While plotting my novel, WHEN SHE CAME HOME, I knew I wanted to write about PTSD from a female point of view. My heroine had to be in the Marine Corps, married and a mother who decides to go for temporary active duty in Iraq. In some ways, it would have been easier to write the book if she’d been single or married without kids. But there are lots of moms in the armed services today. The more I did research for the book, the more their situations got through to me. These warriors entrust their children to fathers, sisters, aunts, grandmothers and friends when they deploy. Reading about their lives, I had a visceral, knee-jerk, OMG reaction.
How could they do it?
Eventually, these soldiers and sailors merged and became Marine Corps Captain Frankie Tennyson, the central character in my novel and --- to a lesser extent --- her friend, Domino.
Getting inside another person’s head as intensely as a fiction writer must is like being a method actor. I get kind of obsessed with the person I’m trying to bring to life on the page. My perspective shifts as I take on my characters’ personalities and circumstances. While writing this book, I had to channel my “inner marine.” I didn’t even know I had one.
Most military moms don’t choose to leave their kids behind. Frankie does. Those she trained with are serving in theaters of war, and it galls her that she’s stuck pushing papers in the finance office. Frankie is drawn to dangerous service because it breaks her heart to know that there were children on the planes hijacked on September 11th. She is compelled to do her part to see that such a thing doesn’t happen again. Not to her child, not to any child.
When she has a chance to build a school damaged by years of war and deprivation, it seems like the perfect opportunity.

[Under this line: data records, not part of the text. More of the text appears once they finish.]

-- the circular edge list as an indexed list over range
theorem pv_zip_eq (path : List String) :
    path.zip (path.drop 1 ++ path.take 1) =
      (List.range path.length).map (fun k =>
        (path.getD k "", path.getD ((k + 1) % path.length) "")) := by
  rcases path with _ | ⟨a, t⟩
  · simp
  · set l := a :: t with hl
    have hn : 0 < l.length := by simp [hl]
    have hlen : (l.drop 1 ++ l.take 1).length = l.length := by
      simp only [List.length_append, List.length_drop, List.length_take]; omega
    apply List.ext_getElem
    · simp only [List.length_zip, List.length_map, List.length_range, hlen, Nat.min_self]
    · intro k h1 h2
      have hk : k < l.length := by simpa using h2
      have hk2 : k < (l.drop 1 ++ l.take 1).length := by omega
      rw [List.getElem_zip, List.getElem_map, List.getElem_range]
      rw [pv_rot_getElem l k hk hk2]
      have hm : (k + 1) % l.length < l.length := Nat.mod_lt _ (by omega)
      rw [List.getD_eq_getElem l "" hk, List.getD_eq_getElem l "" hm]

-- the backward index map is a rotation of range
theorem pv_sigma_range (m : Nat) :
    (List.range (m + 1)).map (fun k => (k + (m + 1) - 1) % (m + 1)) = m :: List.range m := by
  rw [List.range_succ_eq_map, List.map_cons, List.map_map]
  congr 1
  · simp
  · rw [List.map_congr_left (g := id), List.map_id]
    intro k hk
    have hk' : k < m := List.mem_range.mp hk
    simp only [Function.comp_apply, id_eq, Nat.succ_eq_add_one]
    have h1 : k + 1 + (m + 1) - 1 = k + (m + 1) := by omega
    rw [h1, Nat.add_mod_right, Nat.mod_eq_of_lt (by omega)]

-- reindexing: summing t over the backward-rotated indices is summing t over range
theorem pv_prev_eq_next (n : Nat) (t : Nat → Int) (hn : 0 < n) :
    ((List.range n).map (fun k => t ((k + n - 1) % n))).sum = ((List.range n).map t).sum := by
  obtain ⟨m, rfl⟩ : ∃ m, n = m + 1 := ⟨n - 1, by omega⟩
  have h1 : (List.range (m + 1)).map (fun k => t ((k + (m + 1) - 1) % (m + 1)))
      = ((List.range (m + 1)).map (fun k => (k + (m + 1) - 1) % (m + 1))).map t := by
    rw [List.map_map]; rfl
  rw [h1, pv_sigma_range, List.range_succ]
  simp [add_comm]

-- (σ k) + 1 wraps back to k on range n
theorem pv_sigma_succ (n k : Nat) (hk : k < n) : ((k + n - 1) % n + 1) % n = k := by
  rcases Nat.eq_zero_or_pos k with rfl | hkpos
  · have h1 : (0 + n - 1) % n = 0 + n - 1 := Nat.mod_eq_of_lt (by omega)
    rw [h1]
    have h2 : 0 + n - 1 + 1 = n := by omega
    rw [h2, Nat.mod_self]
  · have h1 : k + n - 1 = (k - 1) + n := by omega
    have h2 : (k - 1 + n) % n = k - 1 := by
      rw [Nat.add_mod_right]; exact Nat.mod_eq_of_lt (by omega)
    rw [h1, h2]
    have h3 : k - 1 + 1 = k := by omega
    rw [h3]
    exact Nat.mod_eq_of_lt hk
-- pv_equiv track=rewrite | github.com/johan-van-eycken/eve-online-industry-tracker | src/eve_online_industry_tracker/application/industry/job_manager.py | _join_group_names
-- ===== SOURCE A (Python) =====
-- from typing import Any
--
-- def _join_group_names(entries: list[dict[str, Any]]) -> str:
--     names = sorted(
--         {
--             str(entry.get("group_name") or "").strip()
--             for entry in entries
--             if str(entry.get("group_name") or "").strip()
--         }
--     )
--     return ", ".join(names)
-- ===== SOURCE B (Python) =====
-- def _join_group_names(entries):
--     # Single pass: maintain `result` as a sorted duplicate-free list and insert each
--     # cleaned name at its lower-bound position (skipping it if already present).
--     # No library sort and no set: ordering and uniqueness are built incrementally.
--     result = []
--     for entry in entries:
--         name = str(entry.get("group_name") or "").strip()
--         if not name:
--             continue
--         i = 0
--         while i < len(result) and result[i] < name:
--             i += 1
--         if i == len(result) or result[i] != name:
--             result.insert(i, name)
--     return ", ".join(result)
-- ===== Notes on version B (the rewrite author's own statement) =====
-- stated objective: alternative
-- what changed: B drops A's set comprehension and library sort entirely: it makes one pass over the entries, keeping a sorted duplicate-free list into which each cleaned name is inserted at its lower-bound position (or skipped if already there).
import Mathlib
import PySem

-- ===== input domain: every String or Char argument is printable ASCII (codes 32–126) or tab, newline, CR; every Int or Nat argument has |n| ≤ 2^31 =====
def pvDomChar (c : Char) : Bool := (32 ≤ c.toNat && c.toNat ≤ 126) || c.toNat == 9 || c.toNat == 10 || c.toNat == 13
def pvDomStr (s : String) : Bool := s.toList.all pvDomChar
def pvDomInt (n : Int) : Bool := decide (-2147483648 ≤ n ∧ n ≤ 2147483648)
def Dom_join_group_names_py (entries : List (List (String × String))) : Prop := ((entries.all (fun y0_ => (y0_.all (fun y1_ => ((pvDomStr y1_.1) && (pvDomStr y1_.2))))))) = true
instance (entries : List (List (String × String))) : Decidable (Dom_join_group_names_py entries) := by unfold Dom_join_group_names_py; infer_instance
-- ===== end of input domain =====

-- B replaces A's set-comprehension + library sort by a single pass that keeps a sorted
-- duplicate-free list, inserting each cleaned name at its lower-bound position; an
-- alternative algorithm of similar size, not claimed faster.

-- ===== PORT A =====
-- str(entry.get("group_name") or "").strip(): values are strings, so `v or ""` = getD ""
def pvCleanA (entry : List (String × String)) : String :=
  PySem.Str.strip ((entry.lookup "group_name").getD "")

def join_group_names_py (entries : List (List (String × String))) : String :=
  -- set comprehension {f(e) for e in entries if f(e)} = set of the filtered mapped list
  let names := PySem.List.sorted
    (PySem.Set.ofList ((entries.map pvCleanA).filter (fun n => n ≠ "")))
    (fun x => x) false
  PySem.Str.join ", " names

-- ===== PORT B =====
-- `i = 0; while i < len(result) and result[i] < name: i += 1`: the loop walks off the
-- leading prefix of elements < name, so i = length of that prefix (structural recursion)
def pvFindPos : List String → String → Nat
  | [], _ => 0
  | h :: t, name => if h < name then pvFindPos t name + 1 else 0

-- `if i == len(result) or result[i] != name: result.insert(i, name)`
def pvInsertName (result : List String) (name : String) : List String :=
  let i := pvFindPos result name
  if i = result.length ∨ result[i]? ≠ some name then result.insertIdx i name else result

def join_group_names_py_alt (entries : List (List (String × String))) : String :=
  let result := entries.foldl (fun acc entry =>
    let name := PySem.Str.strip ((entry.lookup "group_name").getD "")
    if name ≠ "" then pvInsertName acc name else acc) []
  PySem.Str.join ", " result

-- ===== PRECONDITION & SPEC =====
def Spec_join_group_names_py (entries : List (List (String × String))) (out : String) : Prop := out = join_group_names_py_alt entries
instance (entries : List (List (String × String))) (out : String) : Decidable (Spec_join_group_names_py entries out) := by unfold Spec_join_group_names_py; infer_instance

-- ===== CLAIM (what is proved, stated in full; the proofs are below) =====
def Claim_equal_join_group_names_py : Prop := ∀ (entries : List (List (String × String))), Dom_join_group_names_py entries → Spec_join_group_names_py entries (join_group_names_py entries)

-- ===== LEMMAS AND PROOFS =====

theorem pvInsertName_nil (x : String) : pvInsertName [] x = [x] := by
  simp [pvInsertName, pvFindPos]

theorem pvFindPos_cons (h name : String) (t : List String) :
    pvFindPos (h :: t) name = if h < name then pvFindPos t name + 1 else 0 := rfl

theorem pvInsertName_cons_lt {h x : String} (t : List String) (hlt : h < x) :
    pvInsertName (h :: t) x = h :: pvInsertName t x := by
  simp only [pvInsertName, pvFindPos_cons, hlt, if_true]
  by_cases hc : pvFindPos t x = t.length ∨ t[pvFindPos t x]? ≠ some x
  · rw [if_pos, if_pos hc, List.insertIdx_succ_cons]
    rcases hc with hc | hc
    · exact Or.inl (by simp [hc])
    · exact Or.inr (by simpa using hc)
  · rw [if_neg, if_neg hc]
    push Not at hc ⊢
    exact ⟨by simpa using hc.1, by simpa using hc.2⟩

theorem pvInsertName_cons_not_lt {h x : String} (t : List String) (hlt : ¬ h < x) :
    pvInsertName (h :: t) x = if h = x then h :: t else x :: h :: t := by
  simp only [pvInsertName, pvFindPos_cons, hlt, if_false]
  by_cases he : h = x
  · simp [he]
  · rw [if_pos (Or.inr (by simpa using he))]
    simp [he, List.insertIdx]

-- insertion keeps the list strictly increasing and adds exactly x to its members
theorem pvInsertName_spec (x : String) : ∀ (acc : List String), acc.Pairwise (· < ·) →
    (pvInsertName acc x).Pairwise (· < ·) ∧
    (∀ y, y ∈ pvInsertName acc x ↔ y ∈ acc ∨ y = x) := by
  intro acc
  induction acc with
  | nil => intro _; rw [pvInsertName_nil]; simp
  | cons h t ih =>
    intro hpw
    rw [List.pairwise_cons] at hpw
    by_cases hlt : h < x
    · rw [pvInsertName_cons_lt t hlt]
      obtain ⟨hp, hm⟩ := ih hpw.2
      constructor
      · rw [List.pairwise_cons]
        refine ⟨fun y hy => ?_, hp⟩
        rcases (hm y).mp hy with h' | h'
        · exact hpw.1 y h'
        · exact h' ▸ hlt
      · intro y
        rw [List.mem_cons, hm y, List.mem_cons]
        tauto
    · rw [pvInsertName_cons_not_lt t hlt]
      by_cases he : h = x
      · subst he
        rw [if_pos rfl]
        refine ⟨List.pairwise_cons.mpr hpw, fun y => ?_⟩
        simp only [List.mem_cons]
        tauto
      · have hxh : x < h := by
          rcases lt_trichotomy h x with h' | h' | h'
          · exact absurd h' hlt
          · exact absurd h' he
          · exact h'
        simp only [he, if_false]
        constructor
        · rw [List.pairwise_cons]
          refine ⟨fun y hy => ?_, List.pairwise_cons.mpr hpw⟩
          rcases List.mem_cons.mp hy with rfl | hy
          · exact hxh
          · exact lt_trans hxh (hpw.1 y hy)
        · intro y; simp only [List.mem_cons]; tauto

-- folding insertions over L from a strictly increasing acc: still strictly increasing,
-- members = acc's plus L's
theorem pv_fold_inv : ∀ (L : List String) (acc : List String), acc.Pairwise (· < ·) →
    (L.foldl pvInsertName acc).Pairwise (· < ·) ∧
    (∀ y, y ∈ L.foldl pvInsertName acc ↔ y ∈ acc ∨ y ∈ L) := by
  intro L
  induction L with
  | nil => intro acc h; exact ⟨h, by simp⟩
  | cons a L ih =>
    intro acc hpw
    obtain ⟨hp1, hm1⟩ := pvInsertName_spec a acc hpw
    obtain ⟨hp2, hm2⟩ := ih (pvInsertName acc a) hp1
    refine ⟨hp2, fun y => ?_⟩
    rw [List.foldl_cons] at *
    rw [hm2 y, hm1 y, List.mem_cons]
    tauto

theorem pv_fold_eq_sorted_set (L : List String) :
    L.foldl pvInsertName [] = PySem.List.sorted (PySem.Set.ofList L) (fun x => x) false := by
  obtain ⟨hp, hm⟩ := pv_fold_inv L [] List.Pairwise.nil
  symm
  apply PySem.List.sorted_eq_of_perm_of_pairwise_lt
  · rw [List.perm_ext_iff_of_nodup (hp.imp ne_of_lt) (PySem.Set.nodup_ofList _)]
    intro x
    rw [hm x, PySem.Set.mem_ofList]
    simp
  · simpa using hp

-- B's guarded fold over entries = fold of pvInsertName over the cleaned filtered names
theorem pv_guard_fold (entries : List (List (String × String))) : ∀ (acc : List String),
    entries.foldl (fun acc entry =>
      let name := PySem.Str.strip ((entry.lookup "group_name").getD "")
      if name ≠ "" then pvInsertName acc name else acc) acc
    = ((entries.map pvCleanA).filter (fun n => n ≠ "")).foldl pvInsertName acc := by
  induction entries with
  | nil => intro acc; rfl
  | cons e es ih =>
    intro acc
    rw [List.foldl_cons, ih, List.map_cons, List.filter_cons]
    by_cases hne : PySem.Str.strip ((e.lookup "group_name").getD "") = ""
    · simp [pvCleanA, hne]
    · simp [pvCleanA, hne]

theorem join_group_names_py_eq_alt (entries : List (List (String × String))) :
    join_group_names_py entries = join_group_names_py_alt entries := by
  unfold join_group_names_py join_group_names_py_alt
  rw [pv_guard_fold entries [], pv_fold_eq_sorted_set]

-- ===== VERDICT (by name: the statement is the Claim_ definition above) =====
theorem join_group_names_py_spec : Claim_equal_join_group_names_py := by
  intro entries _
  exact (join_group_names_py_eq_alt entries).symm ▸ rfl
-- the fold over the four directions: all invariants in one statement
theorem pv_fold_spec {maps : List (List Int)} {N M : Nat} {w : List (List Int)}
    (hwR : RelaxedT maps N M w) (hwN : NonnegT N M w)
    {cx cy : Int} (hc1 : 0 ≤ cx) (hc2 : cx < (N : Int)) (hc3 : 0 ≤ cy) (hc4 : cy < (M : Int))
    {wall : Int} :
    ∀ (ds : List (Int × Int)), (∀ d ∈ ds, d ∈ pvDirs) →
    ∀ (v : List (List Int)) (q : List (Int × Int)),
      Shape N M v → TLE N M w v → UBT N M v → pvGet v 0 0 = 0 → (∀ p ∈ q, InB N M p) →
      wall = pvGet v cx.toNat cy.toNat →
      Shape N M (ds.foldl (pvStep maps N M cx cy wall) (v, q)).1 ∧
      TLE N M w (ds.foldl (pvStep maps N M cx cy wall) (v, q)).1 ∧
      UBT N M (ds.foldl (pvStep maps N M cx cy wall) (v, q)).1 ∧
      pvGet (ds.foldl (pvStep maps N M cx cy wall) (v, q)).1 0 0 = 0 ∧
      (∀ p ∈ (ds.foldl (pvStep maps N M cx cy wall) (v, q)).2, InB N M p) ∧
      TLE N M (ds.foldl (pvStep maps N M cx cy wall) (v, q)).1 v ∧
      pvGet (ds.foldl (pvStep maps N M cx cy wall) (v, q)).1 cx.toNat cy.toNat =
        pvGet v cx.toNat cy.toNat ∧
      (∀ p ∈ q, p ∈ (ds.foldl (pvStep maps N M cx cy wall) (v, q)).2) ∧
      (∀ x y, x < N → y < M →
        pvGet (ds.foldl (pvStep maps N M cx cy wall) (v, q)).1 x y = pvGet v x y ∨
        ((x : Int), (y : Int)) ∈ (ds.foldl (pvStep maps N M cx cy wall) (v, q)).2) ∧
      2 * SN N M (ds.foldl (pvStep maps N M cx cy wall) (v, q)).1 +
        (ds.foldl (pvStep maps N M cx cy wall) (v, q)).2.length ≤ 2 * SN N M v + q.length ∧
      (∀ d ∈ ds, RelaxedDir maps N M (ds.foldl (pvStep maps N M cx cy wall) (v, q)).1
        cx.toNat cy.toNat d) := by
  intro ds
  induction ds with
  | nil =>
    intro _ v q hsh hwv hub h00 hqb hwall
    refine ⟨hsh, hwv, hub, h00, hqb, fun x y hx hy => le_refl _, rfl,
      fun p hp => hp, fun x y _ _ => Or.inl rfl, le_refl _, by simp⟩
  | cons d ds ih =>
    intro hds v q hsh hwv hub h00 hqb hwall
    have hd : d ∈ pvDirs := hds d List.mem_cons_self
    have hds' : ∀ d' ∈ ds, d' ∈ pvDirs := fun d' h => hds d' (List.mem_cons_of_mem d h)
    have hcxt : ((cx.toNat : Int)) = cx := Int.toNat_of_nonneg hc1
    have hcyt : ((cy.toNat : Int)) = cy := Int.toNat_of_nonneg hc3
    have hcxb : cx.toNat < N := by omega
    have hcyb : cy.toNat < M := by omega
    rcases pv_step_spec maps N M cx cy wall v q d with ⟨hnb, hstep⟩ | ⟨hb, hni, hstep⟩ |
      ⟨hb, himp, hstep⟩
    · -- target out of bounds: the step is the identity
      obtain ⟨hS, hW, hU, h0, hQ, hLE, hC, hQS, hCH, hM, hR⟩ :=
        ih hds' v q hsh hwv hub h00 hqb hwall
      rw [List.foldl_cons, hstep]
      refine ⟨hS, hW, hU, h0, hQ, hLE, hC, hQS, hCH, hM, ?_⟩
      intro d' hd'
      rcases List.mem_cons.mp hd' with h | h
      · rw [h]
        intro nx ny hnx hny h1 h2 h3 h4
        exact absurd ⟨by omega, by omega, by omega, by omega⟩ hnb
      · exact hR d' h
    · -- in bounds but no improvement: the step is the identity, yet d is relaxed
      obtain ⟨hS, hW, hU, h0, hQ, hLE, hC, hQS, hCH, hM, hR⟩ :=
        ih hds' v q hsh hwv hub h00 hqb hwall
      rw [List.foldl_cons, hstep]
      refine ⟨hS, hW, hU, h0, hQ, hLE, hC, hQS, hCH, hM, ?_⟩
      intro d' hd'
      rcases List.mem_cons.mp hd' with h | h
      · rw [h]
        refine pv_relaxedDir_antitone hLE hC ?_
        intro nx ny hnx hny h1 h2 h3 h4
        have e1 : nx.toNat = (d.1 + cx).toNat := by omega
        have e2 : ny.toNat = (d.2 + cy).toNat := by omega
        rw [e1, e2, ← hwall]
        exact hni
      · exact hR d' h
    · -- improvement: one cell is overwritten and its coordinates are appended to q
      set t1 := (d.1 + cx).toNat with ht1
      set t2 := (d.2 + cy).toNat with ht2
      set c := pvCost maps t1 t2 with hcdef
      have ht1b : t1 < N := by omega
      have ht2b : t2 < M := by omega
      have hcost := pv_cost_nonneg maps t1 t2
      have hw_cur : pvGet w cx.toNat cy.toNat ≤ wall := by
        rw [hwall]; exact hwv _ _ hcxb hcyb
      have hwall_nn : 0 ≤ wall := le_trans (hwN _ _ hcxb hcyb) hw_cur
      have hw_t : pvGet w t1 t2 ≤ wall + c := by
        have hh := hwR cx.toNat cy.toNat hcxb hcyb d hd (d.1 + cx) (d.2 + cy)
          (by omega) (by omega) (by omega) (by omega) (by omega) (by omega)
        rw [← ht1, ← ht2] at hh
        omega
      have htne : ¬ (t1 = cx.toNat ∧ t2 = cy.toNat) :=
        pv_tgt_ne_cur hd hc1 hc3 (by omega) (by omega)
      have ht0 : ¬ (t1 = 0 ∧ t2 = 0) := by
        rintro ⟨e1, e2⟩
        rw [e1, e2, h00] at himp
        omega
      set v1 := pvSet v t1 t2 (wall + c) with hv1
      set q1 := q ++ [(d.1 + cx, d.2 + cy)] with hq1
      have hget1 : pvGet v1 t1 t2 = wall + c := pv_get_set_self hsh ht1b ht2b _
      have hgetne : ∀ x y : Nat, ¬ (x = t1 ∧ y = t2) → pvGet v1 x y = pvGet v x y := by
        intro x y h
        exact pv_get_set_ne (by tauto) _
      have hS1 : Shape N M v1 := pv_shape_set hsh _ _ _
      have hW1 : TLE N M w v1 := by
        intro x y hx hy
        by_cases h : x = t1 ∧ y = t2
        · obtain ⟨e1, e2⟩ := h; subst e1; subst e2
          rw [hget1]; exact hw_t
        · rw [hgetne x y h]; exact hwv x y hx hy
      have hU1 : UBT N M v1 := by
        intro x y hx hy
        by_cases h : x = t1 ∧ y = t2
        · obtain ⟨e1, e2⟩ := h; subst e1; subst e2
          rw [hget1]
          have := hub t1 t2 ht1b ht2b
          omega
        · rw [hgetne x y h]; exact hub x y hx hy
      have h01 : pvGet v1 0 0 = 0 := by rw [hgetne 0 0 (by tauto)]; exact h00
      have hQ1 : ∀ p ∈ q1, InB N M p := by
        intro p hp
        rcases List.mem_append.mp hp with h | h
        · exact hqb p h
        · rw [List.mem_singleton.mp h]
          exact ⟨by omega, by omega, by omega, by omega⟩
      have hC1 : pvGet v1 cx.toNat cy.toNat = pvGet v cx.toNat cy.toNat :=
        hgetne _ _ (by tauto)
      have hLE1 : TLE N M v1 v := by
        intro x y hx hy
        by_cases h : x = t1 ∧ y = t2
        · obtain ⟨e1, e2⟩ := h; subst e1; subst e2
          rw [hget1]; omega
        · rw [hgetne x y h]
      have hN1 : NonnegT N M v1 := by
        intro x y hx hy
        by_cases h : x = t1 ∧ y = t2
        · obtain ⟨e1, e2⟩ := h; subst e1; subst e2
          rw [hget1]; omega
        · rw [hgetne x y h]
          exact le_trans (hwN x y hx hy) (hwv x y hx hy)
      have hSN1 : SN N M v1 < SN N M v := by
        apply pv_SN_lt hLE1 hN1
        exact ⟨t1, t2, ht1b, ht2b, by rw [hget1]; omega⟩
      have hRD1 : RelaxedDir maps N M v1 cx.toNat cy.toNat d := by
        intro nx ny hnx hny h1 h2 h3 h4
        have e1 : nx.toNat = t1 := by omega
        have e2 : ny.toNat = t2 := by omega
        rw [e1, e2, hget1, hC1, ← hwall, ← hcdef]
      obtain ⟨hS, hW, hU, h0, hQ, hLE, hC, hQS, hCH, hM, hR⟩ :=
        ih hds' v1 q1 hS1 hW1 hU1 h01 hQ1 (by rw [← hwall] at hC1; exact hC1.symm)
      rw [List.foldl_cons, hstep]
      refine ⟨hS, hW, hU, h0, hQ, ?_, ?_, ?_, ?_, ?_, ?_⟩
      · intro x y hx hy
        exact le_trans (hLE x y hx hy) (hLE1 x y hx hy)
      · rw [hC, hC1]
      · intro p hp
        exact hQS p (List.mem_append_left _ hp)
      · intro x y hx hy
        rcases hCH x y hx hy with h | h
        · by_cases h' : x = t1 ∧ y = t2
          · obtain ⟨e1, e2⟩ := h'; subst e1; subst e2
            refine Or.inr (hQS _ (List.mem_append_right _ (List.mem_singleton.mpr ?_)))
            rw [Prod.mk.injEq]
            exact ⟨by omega, by omega⟩
          · exact Or.inl (by rw [h, hgetne x y h'])
        · exact Or.inr h
      · have : q1.length = q.length + 1 := by simp [hq1]
        omega
      · intro d' hd'
        rcases List.mem_cons.mp hd' with h | h
        · rw [h]
          exact pv_relaxedDir_antitone hLE hC hRD1
        · exact hR d' h
-- division-algorithm uniqueness: a segment inside one canvas row pins down the row index
theorem row_seg (Wd x y ri r c : Nat) (hc : c < Wd) (hy : y ≤ Wd) :
    (ri*Wd + x ≤ r*Wd + c ∧ r*Wd + c < ri*Wd + y) ↔ (r = ri ∧ x ≤ c ∧ c < y) := by
  constructor
  · rintro ⟨h1, h2⟩
    have hle : r ≤ ri := by
      by_contra hgt; push_neg at hgt
      have h3 : (ri+1)*Wd ≤ r*Wd := Nat.mul_le_mul_right _ hgt
      rw [Nat.add_mul, Nat.one_mul] at h3
      linarith
    have hge : ri ≤ r := by
      by_contra hgt; push_neg at hgt
      have h3 : (r+1)*Wd ≤ ri*Wd := Nat.mul_le_mul_right _ hgt
      rw [Nat.add_mul, Nat.one_mul] at h3
      linarith
    have hr : r = ri := le_antisymm hle hge
    subst hr
    exact ⟨rfl, Nat.le_of_add_le_add_left h1, Nat.lt_of_add_lt_add_left h2⟩
  · rintro ⟨rfl, hx, hyy⟩
    exact ⟨Nat.add_le_add_left hx _, Nat.add_lt_add_left hyy _⟩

To get inside Frankie, I first had to find a way to connect with her. To my surprise, that came by way of an experience I had when my boys were 11 and 8. Ronald Reagan was president and the Cold War was very cold. One day, I read a newspaper article about areas of Southern California considered prime targets for Soviet missile strikes. As it happened, our house was in the middle of a triangle of targets, and I saw immediately that if any of the three were hit, we would be instantly incinerated. I couldn’t stop thinking about my young sons, so full of life and potential. The only way I could stop obsessing was by taking action.
I joined an activist group planning a nonviolent sit-in at the General Dynamics plant that was, as it happened, one of those mapped targets. In the end, I was arrested and spent most of a day waiting to be bailed out of jail. I was tried in what became the biggest mass protest trial in San Diego history: The State of California v. Drusilla Campbell et alia. My husband, Art, was lead attorney. Despite his heroic efforts, we were found guilty, martyrs to the cause, and sentenced to hours and hours of community service.
I’m not equating my life of crime with the sacrifices made by moms in the military. But we mothers do share a sense of responsibility for our children’s welfare. Frankie felt she had to go to Iraq. I felt I had to protest the manufacture of cruise missiles in my backyard. Similarly, the mother who works two jobs to pay the rent, the mother who helps her daughter memorize sight words when she’d rather not, the mother who schleps her kids to soccer and football and tennis practice, wishing she were almost anywhere else: We all have this in common. We want our kids to have what they need for a good life: a roof over their heads, an education, strong, healthy bodies, and a peaceful world in which to live.